The shooting season starts on Monday and runs through to December and includes moorland in the Upper Calder Valley.

But, the association says a ban on the only effective bracken control herbicide - Asulam - will lead to the devastation of wildlife and destroy land management.

Asulam was banned by a EU committee on the food chain and animal health following safety concerns over aerial spraying by spinach growers in continential countries.

The EU ruling last December means this summer is the last Asulam can be sprayed on land and the association warns vast tracks of countryside will be vulnerable to massive bracken infestation.

Association vice-chairman George Winn-Darley, said the government-approved chemical had been used successfully and safely for 35 years.

“This will not only adversely affect biodiversity, including red list endangered species, but radically impact on grouse management. Three quarters of the world’s heather moorland is found in the UK. Without Asulam, we would have already lost 50 per cent of it.”

Game cannot be shot on Sunday, which means the glorious twelfth gives way to the thirteenth this year.

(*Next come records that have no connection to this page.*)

-- A with a fuel parameter (= length bound) only to make the recursion structural;
-- the cmp_to_key(time_cmp) sort is exactly a stable descending sort by (x - t) * y
-- (a < b under the comparator iff key a > key b; ties are stable), ported as
-- PySem.List.sorted … true which implements Python's stable reverse=True rule.
def solveF : Nat → List (Int × Int) → Int → Int
  | 0, _, _ => 0
  | fuel + 1, L, k =>
      if L.length == 0 then 0
      else
        let Ls := lexSort L                                    -- L.sort()
        let t := (Ls.headD (0, 0)).1                           -- t = L[0][0]
        let M := PySem.List.sorted Ls (fun p => (p.1 - t) * p.2) true
        let p0 := M.headD (0, 0)
        let mi := (p0.1 - t) * p0.2 + 30                       -- mi = (L[0][0]-t)*L[0][1]+30
        if k == 1 then mi
        else loopA (fun X kk => solveF fuel X kk) t k (M.length - 1) M 0 mi

def solve (L : List (Int × Int)) (k : Int) : Int := solveF L.length L k

-- ===== PORT B =====
-- the memo dictionary: key = (lex-sorted tuple, k)
def loopB (g : List (Int × Int) → Int → PySem.Dict (List (Int × Int) × Int) Int →
             Int × PySem.Dict (List (Int × Int) × Int) Int)
    (t kk : Int) (M : List (Int × Int)) :
    Nat → Int → Int → PySem.Dict (List (Int × Int) × Int) Int →
      Int × PySem.Dict (List (Int × Int) × Int) Int
  | 0, _, r, memo => (r, memo)
  | j + 1, val, r, memo =>                                     -- current index is j+1
      let p := (PySem.List.pyGet? M ((j + 1 : Nat) : Int)).getD (0, 0)   -- M[j]
      let val' := max val ((p.1 - t) * p.2 + 30)
      let res := g (lexSort (M.take (j + 1))) (kk - 1) memo    -- go(tuple(sorted(M[:j])), kk-1)
      let r' := min r (res.1 + val')
      loopB g t kk M j val' r' res.2

-- go(S, kk) threading the memo dictionary; fuel (= length bound) for structural recursion
def goF : Nat → List (Int × Int) → Int →
    PySem.Dict (List (Int × Int) × Int) Int →
      Int × PySem.Dict (List (Int × Int) × Int) Int
  | 0, _, _, memo => (0, memo)
  | fuel + 1, S, kk, memo =>
      match memo.get? (S, kk) with
      | some v => (v, memo)                                    -- if key_ in memo
      | none =>
        if S.length == 0 then (0, memo.insert (S, kk) 0)
        else
          let t := (S.headD (0, 0)).1
          let M := PySem.List.sorted S (fun p => (p.1 - t) * p.2) true   -- sorted(…, reverse=True)
          let p0 := M.headD (0, 0)
          let r0 := (p0.1 - t) * p0.2 + 30
          if kk == 1 then (r0, memo.insert (S, kk) r0)
          else
            let res := loopB (fun X j m => goF fuel X j m) t kk M (M.length - 1) 0 r0 memo
            (res.1, res.2.insert (S, kk) res.1)

def solve_alt (L : List (Int × Int)) (k : Int) : Int :=
  (goF (L.length + 1) (lexSort L) k PySem.Dict.empty).1        -- go(tuple(sorted(L)), k)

Kevin Jaundrell is head keeper on the 12,000 acre Walshaw and Lancashire Moor which includes Calderdale. He said several species including grouse would suffer from the encroachment of bracken. He said; “Bracken can spread at a vast rate. I can understand concern about Asulam going into the food chain but it wouldn’t when used for the control of bracken in the uplands.” Campaign groups are now trying to find a way forward to allow Asulam products to be available in the future and are expected to apply for re-registration.